Listed records >>
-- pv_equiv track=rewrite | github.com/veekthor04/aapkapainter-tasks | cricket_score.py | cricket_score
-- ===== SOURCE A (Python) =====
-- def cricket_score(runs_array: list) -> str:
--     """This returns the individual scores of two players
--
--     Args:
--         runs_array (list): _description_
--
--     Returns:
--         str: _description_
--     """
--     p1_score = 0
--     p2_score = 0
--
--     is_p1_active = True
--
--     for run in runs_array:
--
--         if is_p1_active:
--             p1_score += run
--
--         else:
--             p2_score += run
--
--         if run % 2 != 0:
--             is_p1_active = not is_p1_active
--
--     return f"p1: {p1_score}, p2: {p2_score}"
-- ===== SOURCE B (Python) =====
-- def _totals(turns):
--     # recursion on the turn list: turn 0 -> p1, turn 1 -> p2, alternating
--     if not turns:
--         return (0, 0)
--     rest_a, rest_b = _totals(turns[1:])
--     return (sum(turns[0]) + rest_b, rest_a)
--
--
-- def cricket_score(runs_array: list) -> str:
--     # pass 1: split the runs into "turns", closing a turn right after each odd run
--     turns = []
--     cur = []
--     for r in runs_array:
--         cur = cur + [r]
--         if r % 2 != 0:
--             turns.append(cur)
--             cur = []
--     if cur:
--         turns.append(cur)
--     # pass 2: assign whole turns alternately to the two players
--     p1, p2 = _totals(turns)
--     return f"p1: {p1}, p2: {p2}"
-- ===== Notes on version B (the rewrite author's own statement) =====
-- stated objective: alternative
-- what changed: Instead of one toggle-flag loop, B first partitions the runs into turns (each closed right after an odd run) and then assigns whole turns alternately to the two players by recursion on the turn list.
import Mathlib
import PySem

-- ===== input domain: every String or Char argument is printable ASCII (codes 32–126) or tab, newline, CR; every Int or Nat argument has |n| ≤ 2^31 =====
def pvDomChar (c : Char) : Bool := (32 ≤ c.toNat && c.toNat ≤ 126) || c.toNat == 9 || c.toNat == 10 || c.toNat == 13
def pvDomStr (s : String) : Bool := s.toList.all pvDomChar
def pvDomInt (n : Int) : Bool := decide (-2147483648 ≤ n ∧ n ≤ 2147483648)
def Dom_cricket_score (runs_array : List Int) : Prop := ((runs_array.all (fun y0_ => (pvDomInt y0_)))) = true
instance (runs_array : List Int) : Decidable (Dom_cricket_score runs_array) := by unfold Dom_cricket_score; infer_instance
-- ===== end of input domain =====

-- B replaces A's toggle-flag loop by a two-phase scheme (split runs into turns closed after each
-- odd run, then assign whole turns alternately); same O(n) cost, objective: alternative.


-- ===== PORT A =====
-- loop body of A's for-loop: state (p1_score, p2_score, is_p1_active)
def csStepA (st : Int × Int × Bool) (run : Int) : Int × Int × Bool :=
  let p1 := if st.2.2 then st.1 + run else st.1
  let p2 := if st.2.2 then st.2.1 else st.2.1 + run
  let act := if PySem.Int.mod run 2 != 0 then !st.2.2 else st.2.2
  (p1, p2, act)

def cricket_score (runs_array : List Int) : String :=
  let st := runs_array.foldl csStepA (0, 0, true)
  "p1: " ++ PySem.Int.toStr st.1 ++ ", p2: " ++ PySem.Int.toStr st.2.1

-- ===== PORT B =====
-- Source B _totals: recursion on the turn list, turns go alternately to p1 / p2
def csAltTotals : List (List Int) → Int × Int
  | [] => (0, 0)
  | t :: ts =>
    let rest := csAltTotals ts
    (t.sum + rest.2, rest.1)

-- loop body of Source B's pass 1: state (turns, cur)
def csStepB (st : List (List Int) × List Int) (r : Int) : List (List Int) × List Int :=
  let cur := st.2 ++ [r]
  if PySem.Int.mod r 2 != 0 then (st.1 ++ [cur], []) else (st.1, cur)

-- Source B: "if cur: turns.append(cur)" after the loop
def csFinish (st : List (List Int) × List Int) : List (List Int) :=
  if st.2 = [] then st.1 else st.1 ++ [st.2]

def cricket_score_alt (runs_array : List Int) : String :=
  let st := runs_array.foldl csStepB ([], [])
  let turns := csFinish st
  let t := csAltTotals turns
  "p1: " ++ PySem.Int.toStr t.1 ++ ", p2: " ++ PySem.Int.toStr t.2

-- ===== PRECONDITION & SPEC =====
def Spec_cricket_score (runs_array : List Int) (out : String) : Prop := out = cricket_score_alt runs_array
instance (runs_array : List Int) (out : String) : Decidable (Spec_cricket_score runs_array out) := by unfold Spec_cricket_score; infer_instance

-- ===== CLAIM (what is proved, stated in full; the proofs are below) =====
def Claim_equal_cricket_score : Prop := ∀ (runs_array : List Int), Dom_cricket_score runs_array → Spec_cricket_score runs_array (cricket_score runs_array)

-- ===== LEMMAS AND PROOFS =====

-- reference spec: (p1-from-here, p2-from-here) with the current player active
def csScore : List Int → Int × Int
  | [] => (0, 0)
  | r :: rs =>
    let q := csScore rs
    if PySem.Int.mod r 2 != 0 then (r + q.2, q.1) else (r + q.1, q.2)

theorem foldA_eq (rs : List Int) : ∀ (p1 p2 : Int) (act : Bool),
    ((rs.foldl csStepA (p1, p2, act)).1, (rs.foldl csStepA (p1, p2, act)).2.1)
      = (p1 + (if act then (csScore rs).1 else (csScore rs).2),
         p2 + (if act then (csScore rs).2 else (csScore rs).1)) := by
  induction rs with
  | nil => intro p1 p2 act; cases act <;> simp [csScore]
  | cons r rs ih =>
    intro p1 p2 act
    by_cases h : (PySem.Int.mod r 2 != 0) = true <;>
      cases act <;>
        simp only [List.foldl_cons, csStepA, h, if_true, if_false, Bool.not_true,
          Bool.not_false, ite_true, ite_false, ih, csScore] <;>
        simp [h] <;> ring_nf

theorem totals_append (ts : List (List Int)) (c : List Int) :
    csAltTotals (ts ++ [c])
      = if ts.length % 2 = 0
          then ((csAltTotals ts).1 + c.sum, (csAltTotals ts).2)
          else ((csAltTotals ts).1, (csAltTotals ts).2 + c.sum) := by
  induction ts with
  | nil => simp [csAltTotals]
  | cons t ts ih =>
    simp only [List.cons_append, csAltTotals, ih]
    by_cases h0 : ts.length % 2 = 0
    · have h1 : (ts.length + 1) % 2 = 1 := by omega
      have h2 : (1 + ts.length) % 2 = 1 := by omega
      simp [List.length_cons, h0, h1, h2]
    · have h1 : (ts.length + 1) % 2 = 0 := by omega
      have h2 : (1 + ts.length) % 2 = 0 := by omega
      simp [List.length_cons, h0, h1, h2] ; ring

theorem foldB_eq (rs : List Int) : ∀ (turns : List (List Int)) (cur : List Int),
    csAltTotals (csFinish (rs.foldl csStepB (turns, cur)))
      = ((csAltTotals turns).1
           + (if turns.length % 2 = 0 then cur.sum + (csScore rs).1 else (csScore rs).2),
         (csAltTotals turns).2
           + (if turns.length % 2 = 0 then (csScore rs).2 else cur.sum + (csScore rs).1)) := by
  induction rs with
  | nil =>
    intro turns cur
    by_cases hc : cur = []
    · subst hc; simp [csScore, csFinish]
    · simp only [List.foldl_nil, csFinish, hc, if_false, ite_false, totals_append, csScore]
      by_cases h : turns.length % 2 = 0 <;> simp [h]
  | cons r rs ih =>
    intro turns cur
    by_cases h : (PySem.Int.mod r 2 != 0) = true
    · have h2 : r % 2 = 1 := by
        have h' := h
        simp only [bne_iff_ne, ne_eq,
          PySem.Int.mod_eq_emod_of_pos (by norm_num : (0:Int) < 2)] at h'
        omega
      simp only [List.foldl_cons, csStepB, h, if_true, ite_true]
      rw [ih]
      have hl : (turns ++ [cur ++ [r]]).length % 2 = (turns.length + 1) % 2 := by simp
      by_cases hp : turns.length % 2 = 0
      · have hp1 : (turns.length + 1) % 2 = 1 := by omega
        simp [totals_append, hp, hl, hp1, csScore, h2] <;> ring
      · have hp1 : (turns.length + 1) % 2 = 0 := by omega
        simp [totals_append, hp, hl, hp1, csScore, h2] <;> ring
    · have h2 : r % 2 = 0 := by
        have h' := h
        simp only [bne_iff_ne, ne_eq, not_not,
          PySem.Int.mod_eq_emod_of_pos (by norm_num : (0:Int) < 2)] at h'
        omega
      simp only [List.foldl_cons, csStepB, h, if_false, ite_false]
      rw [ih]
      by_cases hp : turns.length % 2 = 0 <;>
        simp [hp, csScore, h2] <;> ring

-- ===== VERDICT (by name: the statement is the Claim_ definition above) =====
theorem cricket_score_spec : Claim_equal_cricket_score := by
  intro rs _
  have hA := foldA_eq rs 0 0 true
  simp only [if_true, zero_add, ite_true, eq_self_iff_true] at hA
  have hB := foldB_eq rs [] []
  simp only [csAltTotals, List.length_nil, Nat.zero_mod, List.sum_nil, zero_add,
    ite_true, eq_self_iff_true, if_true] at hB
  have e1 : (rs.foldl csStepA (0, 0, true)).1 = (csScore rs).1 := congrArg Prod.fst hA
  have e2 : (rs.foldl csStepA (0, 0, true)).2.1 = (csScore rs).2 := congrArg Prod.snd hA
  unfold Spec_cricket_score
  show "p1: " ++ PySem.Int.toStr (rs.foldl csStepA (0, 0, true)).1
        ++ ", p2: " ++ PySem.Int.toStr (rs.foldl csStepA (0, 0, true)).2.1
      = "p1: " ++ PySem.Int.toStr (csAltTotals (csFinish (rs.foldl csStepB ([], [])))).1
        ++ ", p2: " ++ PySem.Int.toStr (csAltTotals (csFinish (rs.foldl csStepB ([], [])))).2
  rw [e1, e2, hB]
* * *
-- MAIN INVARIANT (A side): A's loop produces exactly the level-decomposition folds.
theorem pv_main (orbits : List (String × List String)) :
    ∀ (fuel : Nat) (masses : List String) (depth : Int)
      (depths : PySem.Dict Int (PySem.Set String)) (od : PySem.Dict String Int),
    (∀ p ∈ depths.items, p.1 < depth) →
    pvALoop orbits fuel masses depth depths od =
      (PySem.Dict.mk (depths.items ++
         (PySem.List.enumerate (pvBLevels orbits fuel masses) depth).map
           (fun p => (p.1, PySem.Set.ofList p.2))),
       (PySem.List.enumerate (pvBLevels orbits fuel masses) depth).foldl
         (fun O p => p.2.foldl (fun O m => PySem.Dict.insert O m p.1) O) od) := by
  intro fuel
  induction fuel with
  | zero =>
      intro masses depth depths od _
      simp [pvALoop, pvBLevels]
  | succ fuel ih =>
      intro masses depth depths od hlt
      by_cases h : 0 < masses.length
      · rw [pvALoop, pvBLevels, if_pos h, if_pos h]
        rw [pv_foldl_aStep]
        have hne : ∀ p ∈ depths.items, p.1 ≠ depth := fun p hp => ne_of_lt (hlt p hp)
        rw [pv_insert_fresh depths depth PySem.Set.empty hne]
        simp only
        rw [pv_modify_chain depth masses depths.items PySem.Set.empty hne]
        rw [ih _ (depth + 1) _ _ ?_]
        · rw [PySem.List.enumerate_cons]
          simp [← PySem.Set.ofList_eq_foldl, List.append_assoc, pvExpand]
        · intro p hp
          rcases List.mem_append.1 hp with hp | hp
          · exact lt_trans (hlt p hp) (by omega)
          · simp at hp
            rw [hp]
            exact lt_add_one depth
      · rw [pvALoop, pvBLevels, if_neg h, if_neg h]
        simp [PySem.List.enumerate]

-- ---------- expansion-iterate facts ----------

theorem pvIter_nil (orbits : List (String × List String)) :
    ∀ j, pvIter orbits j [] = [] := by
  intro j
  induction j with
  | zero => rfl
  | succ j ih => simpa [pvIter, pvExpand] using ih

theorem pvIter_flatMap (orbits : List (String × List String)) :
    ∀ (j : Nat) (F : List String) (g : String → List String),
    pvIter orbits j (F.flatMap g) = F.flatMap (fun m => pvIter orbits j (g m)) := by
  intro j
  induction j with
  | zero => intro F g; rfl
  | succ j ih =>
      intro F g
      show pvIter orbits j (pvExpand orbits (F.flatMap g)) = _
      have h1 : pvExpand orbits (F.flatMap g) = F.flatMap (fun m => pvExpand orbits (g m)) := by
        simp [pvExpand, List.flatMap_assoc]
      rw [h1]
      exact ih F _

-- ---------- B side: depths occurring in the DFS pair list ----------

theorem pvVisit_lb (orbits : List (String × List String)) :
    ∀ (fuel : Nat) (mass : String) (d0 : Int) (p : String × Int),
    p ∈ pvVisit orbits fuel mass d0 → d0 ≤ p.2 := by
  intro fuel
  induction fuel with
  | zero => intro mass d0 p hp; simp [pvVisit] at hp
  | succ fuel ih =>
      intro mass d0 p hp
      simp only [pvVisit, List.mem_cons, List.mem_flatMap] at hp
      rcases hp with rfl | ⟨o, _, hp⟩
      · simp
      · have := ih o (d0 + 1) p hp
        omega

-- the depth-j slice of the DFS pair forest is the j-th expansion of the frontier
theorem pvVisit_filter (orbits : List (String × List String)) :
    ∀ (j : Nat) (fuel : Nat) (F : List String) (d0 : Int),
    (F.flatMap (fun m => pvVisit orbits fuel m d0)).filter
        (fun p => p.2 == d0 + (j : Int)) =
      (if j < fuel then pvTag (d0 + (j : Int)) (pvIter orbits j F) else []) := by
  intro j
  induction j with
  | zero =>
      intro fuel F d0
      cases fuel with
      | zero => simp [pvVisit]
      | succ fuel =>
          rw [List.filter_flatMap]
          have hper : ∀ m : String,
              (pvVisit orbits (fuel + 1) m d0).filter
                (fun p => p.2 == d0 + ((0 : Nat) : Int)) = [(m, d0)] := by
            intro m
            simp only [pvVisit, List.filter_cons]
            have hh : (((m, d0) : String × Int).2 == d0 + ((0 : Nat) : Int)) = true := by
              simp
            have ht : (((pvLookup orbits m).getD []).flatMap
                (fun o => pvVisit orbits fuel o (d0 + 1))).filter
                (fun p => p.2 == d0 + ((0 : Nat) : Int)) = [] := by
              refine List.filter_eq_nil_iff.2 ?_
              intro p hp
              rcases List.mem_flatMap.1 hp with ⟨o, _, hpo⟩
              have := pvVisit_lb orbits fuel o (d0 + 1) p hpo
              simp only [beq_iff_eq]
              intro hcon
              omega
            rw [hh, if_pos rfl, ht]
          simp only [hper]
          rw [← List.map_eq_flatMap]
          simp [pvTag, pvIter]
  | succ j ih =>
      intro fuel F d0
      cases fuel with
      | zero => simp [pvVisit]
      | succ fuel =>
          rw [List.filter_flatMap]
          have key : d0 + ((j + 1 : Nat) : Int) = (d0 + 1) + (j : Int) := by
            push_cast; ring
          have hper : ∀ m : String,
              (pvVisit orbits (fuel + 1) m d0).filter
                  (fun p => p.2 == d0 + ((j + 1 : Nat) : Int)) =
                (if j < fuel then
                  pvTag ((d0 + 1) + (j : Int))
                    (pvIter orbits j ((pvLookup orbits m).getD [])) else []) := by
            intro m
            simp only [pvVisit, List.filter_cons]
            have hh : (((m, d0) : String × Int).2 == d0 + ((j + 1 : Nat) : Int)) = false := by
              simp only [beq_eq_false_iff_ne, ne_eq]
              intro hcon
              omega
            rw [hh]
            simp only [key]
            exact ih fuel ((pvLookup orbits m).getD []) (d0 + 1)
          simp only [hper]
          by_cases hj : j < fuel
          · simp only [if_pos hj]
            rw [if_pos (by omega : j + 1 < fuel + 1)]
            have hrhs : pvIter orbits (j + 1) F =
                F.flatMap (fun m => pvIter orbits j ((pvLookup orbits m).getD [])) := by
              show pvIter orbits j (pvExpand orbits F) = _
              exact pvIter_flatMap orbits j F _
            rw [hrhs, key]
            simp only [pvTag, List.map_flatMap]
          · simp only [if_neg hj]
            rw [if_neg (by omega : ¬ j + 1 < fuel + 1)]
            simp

Your objective >> Scan the lines above for "0 then cur.sum" and for "(turns.length + 1) % 2 = 1". Repeat exactly the line holding each of them and every line in between.

Solution for this task >>
           + (if turns.length % 2 = 0 then cur.sum + (csScore rs).1 else (csScore rs).2),
         (csAltTotals turns).2
           + (if turns.length % 2 = 0 then (csScore rs).2 else cur.sum + (csScore rs).1)) := by
  induction rs with
  | nil =>
    intro turns cur
    by_cases hc : cur = []
    · subst hc; simp [csScore, csFinish]
    · simp only [List.foldl_nil, csFinish, hc, if_false, ite_false, totals_append, csScore]
      by_cases h : turns.length % 2 = 0 <;> simp [h]
  | cons r rs ih =>
    intro turns cur
    by_cases h : (PySem.Int.mod r 2 != 0) = true
    · have h2 : r % 2 = 1 := by
        have h' := h
        simp only [bne_iff_ne, ne_eq,
          PySem.Int.mod_eq_emod_of_pos (by norm_num : (0:Int) < 2)] at h'
        omega
      simp only [List.foldl_cons, csStepB, h, if_true, ite_true]
      rw [ih]
      have hl : (turns ++ [cur ++ [r]]).length % 2 = (turns.length + 1) % 2 := by simp
      by_cases hp : turns.length % 2 = 0
      · have hp1 : (turns.length + 1) % 2 = 1 := by omega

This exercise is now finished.